And since you've got me all worked up, op - better post some vid. Set to rap rock.


----------



## G_Blanco (Feb 26, 2007)

Since I am so Ignorant please help me and remember keep it simple. If less than 20% of all fire department calls are to fires how can you so that that is there primary function. 
What I think you problem is that you are bothered by people who do silly acts like not wearing a helmet, driving without a seat belt, and ect. Your turn little shark...oh wait so you think that FD's should just go to fires??


----------



## BigSharks (Oct 4, 2009)

I expressed that you were/are ignorant of the role EMS plays in city service, not that you are an ignorant person in general. Having read your second post, I'll express that now though.


----------



## grrrah (Mar 26, 2004)

Was in a similar situation before where a friend forgot his helmet. But in our case, all of us with helmets offered to let him borrow one for the stunts, which he did.

Heal up dude! and ride on. with a helmet!


----------



## ozz (May 30, 2006)

ffwlwhite said:


> Since I am so Ignorant please help me and remember keep it simple. If less than 20% of all fire department calls are to fires how can you so that that is there primary function.
> What I think you problem is that you are bothered by people who do silly acts like not wearing a helmet, driving without a seat belt, and ect. Your turn little shark...oh wait so you think that FD's should just go to fires??


+1:thumbsup:


----------



## Dogbrain (Mar 4, 2008)

Power_of1 said:


> Do I go? I've done these stairs many times and yes I had my helmet on, I come on I can do it nothing will happen,,,,,,,,,,,,,,,,,,,NOT!
> .


A good friends SO had a similar experience. He went out longboarding with some friends, got to the top of the hill and realized he forgot his helmet. Since he had boarded the hill many times he just went without it. Anyway, he smacked his head on the concrete and one basilar skull fracture, one helicopter ride, and a couple hours of brain surgery later he died. Be thankful that strawberry is all you got.

As for the other argument in this thread... other than lightning all fires are the result of someone either being a complete moron or at least negligent. If local voters/taxpayers choose not to fund emergency services adequately then that sucks, but claiming you shouldn't do anything that might get you hurt lest the Responders be unavailable for something which _might_ happen and _might_ be worse is just ignorant. I hope you don't ever drive, because a traffic accident could delay the firefighters from a fire as well. And lay off the bacon. If you have a heart attack they might have to come defibrillate you while the whole town burns.


----------



## G_Blanco (Feb 26, 2007)

I think the shark is just frustrated with people who abuse the EMS services. There are a lot of people in this country who make poor decisions and are unable to rectify there emergencies them self. They then call for emergency services for help. He is just a little old school in his thought that all the fire department should do is fight fires. In fact most FD's want to provide EMS services. By the way here is Cleveland FD's mission statement.

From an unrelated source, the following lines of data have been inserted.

-- pv_equiv track=rewrite | github.com/w1gglyw0bbly/Random-Stuff | CS112Spring2022/rdeangel_242_Lab4.py | calcList
-- ===== SOURCE A (Python) =====
-- def calcSum(number):
--     result = 0
--     for x in range(number):
--         result += x
--     return result
--
-- def calcList(number_list):
--     tempList = []
--     result = 1
--     #Looping through list items
--     for x in number_list:
--         tempList.append(calcSum(x))
--
--     #Multiply added numbers
--     for z in tempList:
--         result *= z
--     return result
-- ===== SOURCE B (Python) =====
-- def calcList(number_list):
--     result = 1
--     for x in number_list:
--         result *= x * (x - 1) // 2 if x > 1 else 0
--     return result
-- ===== Notes on version B (the rewrite author's own statement) =====
-- stated objective: faster
-- what changed: Replaced calcSum's O(x) summation loop and the intermediate tempList with the closed form x*(x-1)//2 (0 for x<=1) multiplied in a single pass.
import Mathlib
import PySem

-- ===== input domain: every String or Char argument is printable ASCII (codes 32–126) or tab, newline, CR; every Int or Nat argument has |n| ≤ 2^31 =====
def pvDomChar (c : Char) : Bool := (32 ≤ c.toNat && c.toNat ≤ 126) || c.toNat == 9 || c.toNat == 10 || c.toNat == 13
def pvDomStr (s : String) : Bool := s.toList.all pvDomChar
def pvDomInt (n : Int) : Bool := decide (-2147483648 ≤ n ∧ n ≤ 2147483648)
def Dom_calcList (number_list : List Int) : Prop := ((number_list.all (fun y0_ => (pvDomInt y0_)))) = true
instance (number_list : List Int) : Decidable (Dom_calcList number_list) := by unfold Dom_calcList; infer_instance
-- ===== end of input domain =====

-- B replaces A's per-element summation loop (and the intermediate tempList) by the
-- closed form x*(x-1)//2 multiplied in a single pass; objective: faster (asymptotic).

-- ===== PORT A =====
def calcSum (number : Int) : Int :=
  (PySem.List.pyRange 0 number 1).foldl (fun result x => result + x) 0

def calcList (number_list : List Int) : Int :=
  let tempList := number_list.foldl (fun t x => t ++ [calcSum x]) []
  tempList.foldl (fun result z => result * z) 1

-- ===== PORT B =====
def calcList_alt (number_list : List Int) : Int :=
  number_list.foldl
    (fun result x => result * (if 1 < x then PySem.Int.floordiv (x * (x - 1)) 2 else 0)) 1

-- ===== PRECONDITION & SPEC =====
def Spec_calcList (number_list : List Int) (out : Int) : Prop := out = calcList_alt number_list
instance (number_list : List Int) (out : Int) : Decidable (Spec_calcList number_list out) := by unfold Spec_calcList; infer_instance

-- ===== CLAIM (what is proved, stated in full; the proofs are below) =====
def Claim_equal_calcList : Prop := ∀ (number_list : List Int), Dom_calcList number_list → Spec_calcList number_list (calcList number_list)

-- ===== LEMMAS AND PROOFS =====

-- 2 × (0 + 1 + ⋯ + (n-1)) = n(n-1)
theorem pv_two_mul_sum (n : Nat) :
    2 * (PySem.List.pyRange 0 (n : Int) 1).foldl (fun result x => result + x) 0
      = (n : Int) * ((n : Int) - 1) := by
  induction n with
  | zero => simp [PySem.List.pyRange_one_eq_nil]
  | succ m ih =>
    have h : PySem.List.pyRange 0 ((m : Int) + 1) 1
        = PySem.List.pyRange 0 (m : Int) 1 ++ [(m : Int)] :=
      PySem.List.pyRange_one_succ_right (by positivity)
    push_cast
    rw [h, List.foldl_append]
    simp only [List.foldl]
    ring_nf
    ring_nf at ih
    omega

theorem pv_calcSum_closed (x : Int) :
    calcSum x = if 1 < x then PySem.Int.floordiv (x * (x - 1)) 2 else 0 := by
  by_cases hx : 1 < x
  · simp only [hx, if_true]
    obtain ⟨n, hn⟩ : ∃ n : Nat, x = (n : Int) := ⟨x.toNat, by omega⟩
    subst hn
    have h2 := pv_two_mul_sum n
    rw [PySem.Int.floordiv_eq_ediv_of_pos (by norm_num)]
    unfold calcSum
    omega
  · simp only [hx, if_false]
    unfold calcSum
    by_cases h0 : x ≤ 0
    · rw [PySem.List.pyRange_one_eq_nil h0]; rfl
    · have h1 : x = 0 + 1 := by omega
      rw [h1, PySem.List.pyRange_one_singleton]; rfl

theorem pv_tempList (l : List Int) (acc : List Int) :
    l.foldl (fun t x => t ++ [calcSum x]) acc = acc ++ l.map calcSum := by
  induction l generalizing acc with
  | nil => simp
  | cons a t ih => simp [ih]

-- ===== VERDICT (by name: the statement is the Claim_ definition above) =====
theorem calcList_spec : Claim_equal_calcList := by
  intro number_list _
  unfold Spec_calcList calcList calcList_alt
  rw [pv_tempList, List.nil_append, List.foldl_map]
  simp only [pv_calcSum_closed]
-- vertical pass over the horizontally summed rows (zip with up/down shifted row lists)
def boxSums (m : List (List Int)) (w : Int) : List (List Int) :=
  let zrow := PySem.List.pyRepeat [(0 : Int)] w
  let hs := m.map hRow
  List.zipWith rowAdd (List.zipWith rowAdd (zrow :: hs.dropLast) hs) (hs.drop 1 ++ [zrow])

-- m[y][x] on an int grid (in-range on every admitted input; default never observed)
def pvCellI (m : List (List Int)) (y x : Int) : Int :=
  PySem.List.pyGetD (PySem.List.pyGetD m y []) x 0

-- one pass of B's loop body: read the precomputed count grids, subtract the centre
def solveStepB (g : List (List String)) (w : Int) : List (List String) :=
  let t := g.map (indRow "|")
  let p := g.map (indRow "#")
  let bt := boxSums t w
  let bp := boxSums p w
  (PySem.List.enumerate g 0).foldl (fun new yrow =>
    new ++ [(PySem.List.enumerate yrow.2 0).foldl (fun out xc =>
      let trees := pvCellI bt yrow.1 xc.1 - pvCellI t yrow.1 xc.1
      let pounds := pvCellI bp yrow.1 xc.1 - pvCellI p yrow.1 xc.1
      if xc.2 == "." then out ++ [if 2 < trees then "|" else "."]
      else if xc.2 == "|" then out ++ [if 2 < pounds then "#" else "|"]
      else out ++ [if 0 < pounds ∧ 0 < trees then "#" else "."]) []]) []

def solve_alt (d : List (List String)) : Int :=
  let w := PySem.List.len (PySem.List.pyGetD d 0 [])
  let grid := (PySem.List.pyRange 0 10 1).foldl (fun g _ => solveStepB g w) d
  (↑((grid.map (fun row => PySem.List.count row "#")).sum) : Int) *
    (↑((grid.map (fun row => PySem.List.count row "|")).sum) : Int)

-- ===== PRECONDITION & SPEC =====
-- Pre_ excludes exactly the inputs on which A raises IndexError: the empty grid, ragged grids,
-- and rectangular grids mixing cells from {'.','|','#'} with other strings — A silently drops
-- unrecognized cells, reshaping the grid so a later step indexes past a shortened row.
def Pre_solve (d : List (List String)) : Prop :=
  d ≠ [] ∧ (∀ row ∈ d, row.length = (d.headD []).length) ∧
    ((∀ row ∈ d, ∀ c ∈ row, c = "." ∨ c = "|" ∨ c = "#") ∨
     (∀ row ∈ d, ∀ c ∈ row, c ≠ "." ∧ c ≠ "|" ∧ c ≠ "#"))
instance (d : List (List String)) : Decidable (Pre_solve d) := by unfold Pre_solve; infer_instance

def pvWitness_solve : List (List String) := [[".", "|"], ["#", "."]]

def Spec_solve (d : List (List String)) (out : Int) : Prop := out = solve_alt d
instance (d : List (List String)) (out : Int) : Decidable (Spec_solve d out) := by unfold Spec_solve; infer_instance

-- ===== CLAIM (what is proved, stated in full; the proofs are below) =====
def Claim_equal_solve : Prop := ∀ (d : List (List String)), Dom_solve d → Pre_solve d → Spec_solve d (solve d)

-- ===== LEMMAS AND PROOFS =====

-- shared per-cell neighbour tally: 1 iff (yy,xx) is inside the h×w grid and holds t
def pvNb (g : List (List String)) (h w yy xx : Int) (t : String) : Nat :=
  if 0 ≤ yy ∧ yy < h ∧ 0 ≤ xx ∧ xx < w then (if pvCell g yy xx = t then 1 else 0) else 0

def pvNbSum (g : List (List String)) (h w y x : Int) (t : String) : Nat :=
  pvNb g h w (y - 1) (x - 1) t + pvNb g h w (y - 1) x t + pvNb g h w (y - 1) (x + 1) t +
  pvNb g h w y (x - 1) t + pvNb g h w y (x + 1) t +
  pvNb g h w (y + 1) (x - 1) t + pvNb g h w (y + 1) x t + pvNb g h w (y + 1) (x + 1) t

def pvRule (c : String) (trees yards : Nat) : String :=
  if c = "." then (if 2 < trees then "|" else ".")
  else if c = "|" then (if 2 < yards then "#" else "|")
  else if 0 < yards ∧ 0 < trees then "#" else "."

def pvSpecStep (g : List (List String)) (h w : Int) : List (List String) :=
  (PySem.List.pyRange 0 h 1).map (fun y =>
    (PySem.List.pyRange 0 w 1).map (fun x =>
      pvRule (pvCell g y x) (pvNbSum g h w y x "|") (pvNbSum g h w y x "#")))

-- shape-only rectangularity (used on the B side and for junk grids)
def pvRect' (g : List (List String)) (h w : Int) : Prop :=
  (g.length : Int) = h ∧ (∀ row ∈ g, (row.length : Int) = w)

def pvRect (g : List (List String)) (h w : Int) : Prop :=
  (g.length : Int) = h ∧ (∀ row ∈ g, (row.length : Int) = w) ∧
  (∀ row ∈ g, ∀ c ∈ row, c = "." ∨ c = "|" ∨ c = "#")

theorem pvNb_guard (g : List (List String)) (h w yy xx yy' xx' : Int) (t : String)
    (cond : Prop) [Decidable cond] (hyy : yy = yy') (hxx : xx = xx')
    (hiff : cond ↔ (0 ≤ yy ∧ yy < h ∧ 0 ≤ xx ∧ xx < w)) :
    pvNb g h w yy xx t = if cond then (if pvCell g yy' xx' = t then 1 else 0) else 0 := by
  subst hyy; subst hxx
  unfold pvNb
  by_cases hc : cond
  · rw [if_pos (hiff.mp hc), if_pos hc]
  · rw [if_neg (fun k => hc (hiff.mpr k)), if_neg hc]

theorem countA_eq (g : List (List String)) (h w y x : Int) (t : String)
    (hy : 0 ≤ y) (hy2 : y < h) (hx : 0 ≤ x) (hx2 : x < w) :
    (get_neighbours g h w y x).countP (· == t) = pvNbSum g h w y x t := by
  unfold pvNbSum
  rw [pvNb_guard g h w (y - 1) (x - 1) (y - 1) (x - 1) t (0 < y ∧ 0 < x) rfl rfl (by omega),
      pvNb_guard g h w (y - 1) x (y - 1) x t (0 < y) rfl rfl (by omega),
      pvNb_guard g h w (y - 1) (x + 1) (y - 1) (x + 1) t (0 < y ∧ x < w - 1) rfl rfl (by omega),
      pvNb_guard g h w y (x - 1) y (x - 1) t (0 < x) rfl rfl (by omega),
      pvNb_guard g h w y (x + 1) y (x + 1) t (x < w - 1) rfl rfl (by omega),
      pvNb_guard g h w (y + 1) (x - 1) (y + 1) (x - 1) t (y < h - 1 ∧ 0 < x) rfl rfl (by omega),
      pvNb_guard g h w (y + 1) x (y + 1) x t (y < h - 1) rfl rfl (by omega),
      pvNb_guard g h w (y + 1) (x + 1) (y + 1) (x + 1) t (y < h - 1 ∧ x < w - 1) rfl rfl (by omega)]
  unfold get_neighbours
  by_cases h1 : 0 < y <;> by_cases h2 : y < h - 1 <;> by_cases h3 : 0 < x <;> by_cases h4 : x < w - 1 <;>
    simp [h1, h2, h3, h4, List.countP_cons, beq_iff_eq] <;> omega

theorem bodyA_eq (d : List (List String)) (height width y : Int) (acc : List String)
    (xc : Int × String) (hc : xc.2 = "." ∨ xc.2 = "|" ∨ xc.2 = "#") :
    (if xc.2 == "#" then (if 0 < (get_neighbours d height width y xc.1).countP (· == "#") ∧ 0 < (get_neighbours d height width y xc.1).countP (· == "|") then (if xc.2 == "|" then (if 2 < (get_neighbours d height width y xc.1).countP (· == "#") then (if xc.2 == "." then (if 2 < (get_neighbours d height width y xc.1).countP (· == "|") then acc ++ ["|"] else acc ++ ["."]) else acc) ++ ["#"] else (if xc.2 == "." then (if 2 < (get_neighbours d height width y xc.1).countP (· == "|") then acc ++ ["|"] else acc ++ ["."]) else acc) ++ ["|"]) else (if xc.2 == "." then (if 2 < (get_neighbours d height width y xc.1).countP (· == "|") then acc ++ ["|"] else acc ++ ["."]) else acc)) ++ ["#"] else (if xc.2 == "|" then (if 2 < (get_neighbours d height width y xc.1).countP (· == "#") then (if xc.2 == "." then (if 2 < (get_neighbours d height width y xc.1).countP (· == "|") then acc ++ ["|"] else acc ++ ["."]) else acc) ++ ["#"] else (if xc.2 == "." then (if 2 < (get_neighbours d height width y xc.1).countP (· == "|") then acc ++ ["|"] else acc ++ ["."]) else acc) ++ ["|"]) else (if xc.2 == "." then (if 2 < (get_neighbours d height width y xc.1).countP (· == "|") then acc ++ ["|"] else acc ++ ["."]) else acc)) ++ ["."]) else (if xc.2 == "|" then (if 2 < (get_neighbours d height width y xc.1).countP (· == "#") then (if xc.2 == "." then (if 2 < (get_neighbours d height width y xc.1).countP (· == "|") then acc ++ ["|"] else acc ++ ["."]) else acc) ++ ["#"] else (if xc.2 == "." then (if 2 < (get_neighbours d height width y xc.1).countP (· == "|") then acc ++ ["|"] else acc ++ ["."]) else acc) ++ ["|"]) else (if xc.2 == "." then (if 2 < (get_neighbours d height width y xc.1).countP (· == "|") then acc ++ ["|"] else acc ++ ["."]) else acc))) = acc ++ [pvRule xc.2 ((get_neighbours d height width y xc.1).countP (· == "|")) ((get_neighbours d height width y xc.1).countP (· == "#"))] := by
  obtain ⟨x, c⟩ := xc
  rcases hc with rfl | rfl | rfl <;> simp [pvRule] <;> split_ifs <;> simp_all

theorem stepA_eq (g : List (List String)) (h w : Int) (hrect : pvRect g h w) :
    solveStep g h w = pvSpecStep g h w := by
  obtain ⟨hh, hrow, hcan⟩ := hrect
  unfold solveStep pvSpecStep
  rw [PySem.List.foldl_append_singleton_eq_map, List.nil_append]
  apply List.ext_getElem
  · simp [PySem.List.length_enumerate, PySem.List.length_pyRange_one]; omega
  · intro k hk1 hk2
    rw [List.getElem_map, List.getElem_map, PySem.List.getElem_enumerate,
        PySem.List.getElem_pyRange_one]
    have hkh : (k : Int) < h := by
      simp [PySem.List.length_enumerate] at hk1; omega
    have hmemrow : g[k] ∈ g := List.getElem_mem _
    have hrl : ((g[k]).length : Int) = w := hrow _ hmemrow
    simp only
    refine Eq.trans (PySem.List.foldl_congr_mem' _ _ _ _
      (fun xc hxc acc => bodyA_eq g h w (0 + (k : Int)) acc xc (by
        obtain ⟨j, hj, rfl⟩ := (PySem.List.mem_enumerate_iff _ _ _).mp hxc
        exact hcan _ hmemrow _ (List.getElem_mem _)))) ?_
    rw [PySem.List.foldl_append_singleton_eq_map, List.nil_append]
    rw [PySem.List.enumerate_eq_map_pyRange g[k] ""]
    rw [show PySem.List.len (g[k]) = w from by rw [PySem.List.len_eq, hrl]]
    rw [List.map_map]
    apply List.map_congr_left
    intro x hx
    have hxb := PySem.List.mem_pyRange_one.mp hx
    simp only [Function.comp]
    have hcell : PySem.List.pyGetD g (0 + (k : Int)) ([] : List String) = g[k] := by
      rw [PySem.List.pyGetD_eq_getElem _ _ (by omega) (by omega)]
      simp
    rw [countA_eq g h w _ x _ (by omega) (by omega) (by omega) (by omega),
        countA_eq g h w _ x _ (by omega) (by omega) (by omega) (by omega)]
    unfold pvCell
    rw [hcell]

theorem spec_rect (g : List (List String)) (h w : Int) (hrect : pvRect g h w) :
    pvRect (pvSpecStep g h w) h w := by
  obtain ⟨hh, hrow, hcan⟩ := hrect
  refine ⟨?_, ?_, ?_⟩
  · simp [pvSpecStep, PySem.List.length_pyRange_one]; omega
  · intro row hr
    unfold pvSpecStep at hr
    obtain ⟨y, hy, rfl⟩ := List.mem_map.mp hr
    have hy' := PySem.List.mem_pyRange_one.mp hy
    have hne : g ≠ [] := by intro e; subst e; simp at hh; omega
    obtain ⟨r0, hr0⟩ := List.exists_mem_of_ne_nil g hne
    have hw0 := hrow r0 hr0
    simp [PySem.List.length_pyRange_one]; omega
  · intro row hr c hc
    unfold pvSpecStep at hr
    obtain ⟨y, hy, rfl⟩ := List.mem_map.mp hr
    obtain ⟨x, hx, rfl⟩ := List.mem_map.mp hc
    unfold pvRule
    split_ifs <;> simp

-- ===== B side: the separable box sums compute the neighbour tallies =====

-- guarded int-list read: 0 outside the row
def zGet (r : List Int) (x : Int) : Int :=
  if 0 ≤ x ∧ x < (r.length : Int) then PySem.List.pyGetD r x 0 else 0

-- guarded row read: [] outside the grid
def zRow (m : List (List Int)) (y : Int) : List Int :=
  if 0 ≤ y ∧ y < (m.length : Int) then PySem.List.pyGetD m y [] else []

def cellN (g : List (List String)) (h w yy xx : Int) (t : String) : Int :=
  (pvNb g h w yy xx t : Int)

theorem hRow_length (r : List Int) : (hRow r).length = r.length := by
  simp [hRow]; omega

theorem zGet_eq_getElem (r : List Int) (x : Int) (hx : 0 ≤ x) (hx2 : x < (r.length : Int)) :
    zGet r x = r[x.toNat]'(by omega) := by
  unfold zGet
  rw [if_pos ⟨hx, hx2⟩, PySem.List.pyGetD_eq_getElem _ _ hx hx2]

theorem zGet_out (r : List Int) (x : Int) (h : ¬(0 ≤ x ∧ x < (r.length : Int))) : zGet r x = 0 :=
  if_neg h

theorem hRow_getElem (r : List Int) (x : Nat) (hx : x < r.length) :
    (hRow r)[x]'(by rw [hRow_length]; exact hx) =
      (if x = 0 then 0 else r[x - 1]'(by omega)) + r[x] +
      (if _h : x + 1 < r.length then r[x + 1] else 0) := by
  unfold hRow
  rw [List.getElem_zipWith, List.getElem_zipWith]
  congr 1
  · congr 1
    cases x with
    | zero => simp
    | succ k =>
      simp only [List.getElem_cons_succ, Nat.add_sub_cancel, if_neg (Nat.succ_ne_zero k)]
      rw [List.getElem_dropLast]
  · by_cases hlt : x + 1 < r.length
    · rw [dif_pos hlt]
      rw [List.getElem_append_left (by simp; omega)]
      rw [List.getElem_drop]
      congr 1
      omega
    · rw [dif_neg hlt]
      rw [List.getElem_append_right (by simp; omega)]
      simp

To serve the City of Cleveland with the highest degree of quality and professionalism through a proactive commitment to prevent and mitigate emergency situations where life and property are at risk.


----------



## RIS (Nov 4, 2009)

BigSharks said:


> Hopefully someone's house didn't burn down while the first responders tended to you.
> 
> Speedy recovery all the same.


Blunt, but I"m with the Shark on this one.


----------



## Coach417 (Jul 13, 2007)

If helping people who do stupid things and sustain injuries from it bothers EMS/FF/Law Enf. enough, they can find another career, because people making stupid decisions will never go away. As a teacher, if I got pissed every time I had to deal with a student whose parent/s have done them a lifelong disservice in raising them, I would go insane or have to find different employment. Point being, the kid made a stupid choice (no helmet) and is certainly paying for it. He sustained a head injury and is being chastised (by some) for receiving medical treatment. I prefer to believe that he saved them from giving some hypochondriac a taxpayer funded lift to a warm bed and free meal.


----------



## azultoyou (Aug 20, 2009)

BigSharks said:


> I expressed that you were/are ignorant of the role EMS plays in city service, not that you are an ignorant person in general. Having read your second post, I'll express that now though.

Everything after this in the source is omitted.